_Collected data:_
-- pv_equiv track=rewrite | github.com/UlrichBerntien/Codewars-Katas | 6_kyu/Lets_Recycle.py | recycle
-- ===== SOURCE A (Python) =====
-- def recycle(a):
--     bins = {"paper":[], "glass":[], "organic":[], "plastic":[]}
--     for element in a:
--         name = element.get("type",None)
--         for material in (element.get("material",None), element.get("secondMaterial",None)):
--             if material in bins and name:
--                 bins[material].append(name)
--     return tuple(bins.values())
-- ===== SOURCE B (Python) =====
-- def recycle(a):
--     def bin_for(target):
--         out = []
--         for element in a:
--             name = element.get("type")
--             if name:
--                 if element.get("material") == target:
--                     out.append(name)
--                 if element.get("secondMaterial") == target:
--                     out.append(name)
--         return out
--     return tuple(bin_for(m) for m in ("paper", "glass", "organic", "plastic"))
-- ===== Notes on version B (the rewrite author's own statement) =====
-- stated objective: alternative
-- what changed: Replaces the single pass that updates a four-bin dict per element with four independent per-material scans of the input, each building one bin list directly.
import Mathlib
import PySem

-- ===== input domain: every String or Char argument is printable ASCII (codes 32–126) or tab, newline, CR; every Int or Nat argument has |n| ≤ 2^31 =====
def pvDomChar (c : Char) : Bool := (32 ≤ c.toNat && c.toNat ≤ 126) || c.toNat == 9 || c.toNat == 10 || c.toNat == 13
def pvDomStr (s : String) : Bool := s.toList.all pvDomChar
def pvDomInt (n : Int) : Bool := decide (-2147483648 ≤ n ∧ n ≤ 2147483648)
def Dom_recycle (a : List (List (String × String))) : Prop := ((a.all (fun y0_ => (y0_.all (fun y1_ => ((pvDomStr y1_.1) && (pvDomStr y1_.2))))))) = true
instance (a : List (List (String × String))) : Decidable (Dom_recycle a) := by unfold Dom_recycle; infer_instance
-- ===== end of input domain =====

-- B replaces A's single dict-updating pass with four independent per-material scans (alternative decomposition, same cost).


-- ===== PORT A =====
-- 'if material in bins and name' for one candidate material (name truthy = some nonempty string)
def recycleApply (bins : PySem.Dict String (List String)) (material : Option String)
    (name : Option String) : PySem.Dict String (List String) :=
  match material, name with
  | some m, some n =>
      if bins.contains m && n ≠ "" then bins.modify m [] (· ++ [n]) else bins
  | _, _ => bins

-- body of A's outer loop: one element, two candidate materials in order
def recycleStep (bins : PySem.Dict String (List String)) (element : List (String × String)) :
    PySem.Dict String (List String) :=
  let e := PySem.Dict.mk element
  let name := e.get? "type"
  [e.get? "material", e.get? "secondMaterial"].foldl (fun b m => recycleApply b m name) bins

def recycle (a : List (List (String × String))) : List String × List String × List String × List String :=
  let bins0 : PySem.Dict String (List String) :=
    PySem.Dict.mk [("paper", []), ("glass", []), ("organic", []), ("plastic", [])]
  let bins := a.foldl recycleStep bins0
  match bins.values with
  | [p, g, o, pl] => (p, g, o, pl)
  | _ => ([], [], [], [])

-- ===== PORT B =====
-- one per-material scan of the whole input (Source B's bin_for)
-- body of bin_for's loop in Source B
def recycleBinStep (target : String) (out : List String) (element : List (String × String)) : List String :=
  let e := PySem.Dict.mk element
  match e.get? "type" with
  | some n =>
      if n ≠ "" then
        (if e.get? "material" = some target then out ++ [n] else out) ++
          (if e.get? "secondMaterial" = some target then [n] else [])
      else out
  | none => out

def recycleBinFor (a : List (List (String × String))) (target : String) : List String :=
  a.foldl (recycleBinStep target) []

def recycle_alt (a : List (List (String × String))) : List String × List String × List String × List String :=
  (recycleBinFor a "paper", recycleBinFor a "glass", recycleBinFor a "organic", recycleBinFor a "plastic")

-- ===== PRECONDITION & SPEC =====
def Spec_recycle (a : List (List (String × String))) (out : List String × List String × List String × List String) : Prop := out = recycle_alt a
instance (a : List (List (String × String))) (out : List String × List String × List String × List String) : Decidable (Spec_recycle a out) := by unfold Spec_recycle; infer_instance

-- ===== CLAIM (what is proved, stated in full; the proofs are below) =====
def Claim_equal_recycle : Prop := ∀ (a : List (List (String × String))), Dom_recycle a → Spec_recycle a (recycle a)

-- ===== LEMMAS AND PROOFS =====

-- the four-bin dict with given bin contents
def mk4 (p g o pl : List String) : PySem.Dict String (List String) :=
  PySem.Dict.mk [("paper", p), ("glass", g), ("organic", o), ("plastic", pl)]

-- contribution of one candidate material to one bin
def contrib (material name : Option String) (target : String) : List String :=
  match material, name with
  | some m, some n => if m = target ∧ n ≠ "" then [n] else []
  | _, _ => []

theorem recycleApply_mk4 (p g o pl : List String) (m n : Option String) :
    recycleApply (mk4 p g o pl) m n =
      mk4 (p ++ contrib m n "paper") (g ++ contrib m n "glass")
        (o ++ contrib m n "organic") (pl ++ contrib m n "plastic") := by
  cases m with
  | none => simp [recycleApply, contrib]
  | some s =>
    cases n with
    | none => simp [recycleApply, contrib]
    | some n =>
      by_cases hn : n = ""
      · simp [recycleApply, contrib, hn]
      · rcases eq_or_ne s "paper" with h | h1 <;>
          [skip; rcases eq_or_ne s "glass" with h | h2] <;>
          [skip; skip; rcases eq_or_ne s "organic" with h | h3] <;>
          [skip; skip; skip; rcases eq_or_ne s "plastic" with h | h4] <;>
        simp_all [recycleApply, contrib, mk4, PySem.Dict.contains, PySem.Dict.modify,
          PySem.Dict.insert, PySem.Dict.getD, PySem.Dict.get?]
        all_goals rintro (rfl | rfl | rfl | rfl) <;> simp_all

-- per-element contribution to the bin 'target' (both candidate materials, in order)
def cElem (e : List (String × String)) (target : String) : List String :=
  contrib ((PySem.Dict.mk e).get? "material") ((PySem.Dict.mk e).get? "type") target ++
    contrib ((PySem.Dict.mk e).get? "secondMaterial") ((PySem.Dict.mk e).get? "type") target

theorem recycleStep_mk4 (p g o pl : List String) (e : List (String × String)) :
    recycleStep (mk4 p g o pl) e =
      mk4 (p ++ cElem e "paper") (g ++ cElem e "glass") (o ++ cElem e "organic")
        (pl ++ cElem e "plastic") := by
  simp only [recycleStep, List.foldl, recycleApply_mk4, cElem, List.append_assoc]

theorem recycleBinStep_eq (t : String) (out : List String) (e : List (String × String)) :
    recycleBinStep t out e = out ++ cElem e t := by
  simp only [recycleBinStep, cElem, contrib]
  cases hty : (PySem.Dict.mk e).get? "type" with
  | none => simp
  | some n =>
    cases hm : (PySem.Dict.mk e).get? "material" with
    | none =>
      cases hs : (PySem.Dict.mk e).get? "secondMaterial" with
      | none => by_cases hn : n = "" <;> simp [hn]
      | some s2 => by_cases hn : n = "" <;> split_ifs <;> simp_all
    | some s1 =>
      cases hs : (PySem.Dict.mk e).get? "secondMaterial" with
      | none => by_cases hn : n = "" <;> split_ifs <;> simp_all
      | some s2 => by_cases hn : n = "" <;> split_ifs <;> simp_all

theorem recycleBinFor_acc (a : List (List (String × String))) :
    ∀ (out : List String) (t : String),
      a.foldl (recycleBinStep t) out = out ++ a.flatMap (fun e => cElem e t) := by
  induction a with
  | nil => simp
  | cons e a ih =>
    intro out t
    simp only [List.foldl_cons, recycleBinStep_eq, ih, List.flatMap_cons, List.append_assoc]

theorem recycleBinFor_eq (a : List (List (String × String))) (t : String) :
    recycleBinFor a t = a.flatMap (fun e => cElem e t) := by
  unfold recycleBinFor
  rw [recycleBinFor_acc]
  simp

theorem foldl_recycleStep_mk4 (a : List (List (String × String))) :
    ∀ p g o pl, a.foldl recycleStep (mk4 p g o pl) =
      mk4 (p ++ a.flatMap (fun e => cElem e "paper")) (g ++ a.flatMap (fun e => cElem e "glass"))
        (o ++ a.flatMap (fun e => cElem e "organic")) (pl ++ a.flatMap (fun e => cElem e "plastic")) := by
  induction a with
  | nil => simp
  | cons e a ih =>
    intro p g o pl
    simp only [List.foldl_cons, recycleStep_mk4, ih, List.flatMap_cons, List.append_assoc]

-- ===== VERDICT (by name: the statement is the Claim_ definition above) =====
theorem recycle_spec : Claim_equal_recycle := by
  intro a _
  show recycle a = recycle_alt a
  show (match (List.foldl recycleStep (mk4 [] [] [] []) a).values with
        | [p, g, o, pl] => (p, g, o, pl)
        | _ => ([], [], [], [])) = recycle_alt a
  rw [foldl_recycleStep_mk4]
  simp [mk4, PySem.Dict.values, recycle_alt, recycleBinFor_eq]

_INSTRUCTIONS TO FOLLOW:_ Copy out the lines starting at the one containing "theorem recycle_spec : Claim_equal_recycle" and ending with the last line of the entries. Include nothing else.

_EXPECTED ANSWER:_
theorem recycle_spec : Claim_equal_recycle := by
  intro a _
  show recycle a = recycle_alt a
  show (match (List.foldl recycleStep (mk4 [] [] [] []) a).values with
        | [p, g, o, pl] => (p, g, o, pl)
        | _ => ([], [], [], [])) = recycle_alt a
  rw [foldl_recycleStep_mk4]
  simp [mk4, PySem.Dict.values, recycle_alt, recycleBinFor_eq]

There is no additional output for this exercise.